What you'll do
- Design and implement systems to collect, extract, and normalize external data from a variety of sources.
- Collaborate with researchers and analysts to identify new sources of valuable company data and define integration strategies.
- Build robust, scalable pipelines that ingest structured and semi-structured data into our database.
- Ensure high levels of accuracy, coverage, and freshness across incoming data streams.
- Contribute to the evolution of our data platform and internal tooling.
- Improve system reliability, observability, and performance over time.
Who you are
- 3+ years of experience as a backend or full-stack software engineer, ideally working with data ingestion or ETL systems.
- Intimate knowledge of how to crawl the internet at scale.
- Strong programming skills, especially in Python.
- Experience working with structured and unstructured data from diverse external systems.
- Comfortable debugging complex issues involving networking, content rendering, or inconsistent source data.
- Proficient with SQL and relational databases.

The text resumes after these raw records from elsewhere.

-- pv_equiv track=rewrite | github.com/treeleaves30760/NNUE-mlx | src/search/evaluator.py | _chess_knight_outposts
-- ===== SOURCE A (Python) =====
-- from typing import List, Optional
--
-- def _chess_knight_outposts(white_knight_squares: List[int],
--                             black_knight_squares: List[int],
--                             white_pawn_squares: List[int],
--                             black_pawn_squares: List[int]) -> int:
--     """Bonus for knights parked on a supported, unattackable outpost.
--
--     An outpost is a square in the opponent's half of the board where
--     the knight is defended by a friendly pawn AND cannot be chased
--     away by an enemy pawn (no enemy pawn on the adjacent files far
--     enough forward to attack the square in one or two pushes). Outposts
--     are among the strongest positional assets in the middlegame — the
--     knight can't be exchanged by a minor piece on equal terms and
--     controls 8 squares from a secure base.
--     """
--     score = 0
--     w_pawn_set = set(white_pawn_squares)
--     b_pawn_set = set(black_pawn_squares)
--
--     for sq in white_knight_squares:
--         f, r = sq % 8, sq // 8
--         if r < 4:
--             continue  # not in enemy half
--         supported = False
--         if r > 0:
--             if f > 0 and ((r - 1) * 8 + (f - 1)) in w_pawn_set:
--                 supported = True
--             elif f < 7 and ((r - 1) * 8 + (f + 1)) in w_pawn_set:
--                 supported = True
--         if not supported:
--             continue
--         safe = True
--         for df in (-1, 1):
--             nf = f + df
--             if not (0 <= nf < 8):
--                 continue
--             # Any black pawn on this file above (larger rank) could chase.
--             for nr in range(r + 1, 8):
--                 if (nr * 8 + nf) in b_pawn_set:
--                     safe = False
--                     break
--             if not safe:
--                 break
--         if safe:
--             # Extra bonus for advanced outpost.
--             score += 20 + (r - 4) * 5
--
--     for sq in black_knight_squares:
--         f, r = sq % 8, sq // 8
--         if r > 3:
--             continue
--         supported = False
--         if r < 7:
--             if f > 0 and ((r + 1) * 8 + (f - 1)) in b_pawn_set:
--                 supported = True
--             elif f < 7 and ((r + 1) * 8 + (f + 1)) in b_pawn_set:
--                 supported = True
--         if not supported:
--             continue
--         safe = True
--         for df in (-1, 1):
--             nf = f + df
--             if not (0 <= nf < 8):
--                 continue
--             for nr in range(r - 1, -1, -1):
--                 if (nr * 8 + nf) in w_pawn_set:
--                     safe = False
--                     break
--             if not safe:
--                 break
--         if safe:
--             score -= 20 + (3 - r) * 5
--
--     return score
-- ===== SOURCE B (Python) =====
-- from typing import List
--
-- def _chess_knight_outposts(white_knight_squares: List[int],
--                             black_knight_squares: List[int],
--                             white_pawn_squares: List[int],
--                             black_pawn_squares: List[int]) -> int:
--     """Same outpost scoring, but the per-knight rank scan is replaced by
--     two per-file tables built in single passes over the pawn lists."""
--     w_pawn_set = set(white_pawn_squares)
--     b_pawn_set = set(black_pawn_squares)
--
--     # Per file 0..7: highest rank of any on-board black pawn (-1 = none),
--     # lowest rank of any on-board white pawn (8 = none).
--     max_black_rank = [-1] * 8
--     for sq in black_pawn_squares:
--         if 0 <= sq < 64:
--             f, r = sq % 8, sq // 8
--             if r > max_black_rank[f]:
--                 max_black_rank[f] = r
--     min_white_rank = [8] * 8
--     for sq in white_pawn_squares:
--         if 0 <= sq < 64:
--             f, r = sq % 8, sq // 8
--             if r < min_white_rank[f]:
--                 min_white_rank[f] = r
--
--     score = 0
--     for sq in white_knight_squares:
--         f, r = sq % 8, sq // 8
--         if r < 4:
--             continue
--         supported = ((f > 0 and (r - 1) * 8 + (f - 1) in w_pawn_set)
--                      or (f < 7 and (r - 1) * 8 + (f + 1) in w_pawn_set))
--         if not supported:
--             continue
--         if any(0 <= f + df < 8 and max_black_rank[f + df] > r for df in (-1, 1)):
--             continue
--         score += 20 + (r - 4) * 5
--
--     for sq in black_knight_squares:
--         f, r = sq % 8, sq // 8
--         if r > 3:
--             continue
--         supported = ((f > 0 and (r + 1) * 8 + (f - 1) in b_pawn_set)
--                      or (f < 7 and (r + 1) * 8 + (f + 1) in b_pawn_set))
--         if not supported:
--             continue
--         if any(0 <= f + df < 8 and min_white_rank[f + df] < r for df in (-1, 1)):
--             continue
--         score -= 20 + (3 - r) * 5
--
--     return score
-- ===== Notes on version B (the rewrite author's own statement) =====
-- stated objective: simpler
-- what changed: B precomputes two per-file pawn-extremum tables (max black-pawn rank, min white-pawn rank) in single passes over the pawn lists and replaces A's per-knight nested scan over forward ranks on each adjacent file with one table comparison; the elif-chained supported flag collapses to a plain disjunction.
import Mathlib
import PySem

- A clear communicator who collaborates effectively with both technical and non-technical teammates.
- Passionate about turning raw data into meaningful insight, and eager to work on technically nuanced challenges.
Ideally you'll have
- Familiarity with headless browser automation or techniques for collecting data from dynamic content sources.
- Expertise in the architure, technologies, and tools that run the modern internet such as DNS, networking, CDNs, WAFs, proxies and reverse proxies.
- Experience with event-driven architecture.
- Eagerness to incorporate new technologies and validate their usefulness using structured experiments and thorough testing.
- Experience building health monitoring and observability tools for consumption by automated tools, engineers, and non-technical stakeholders.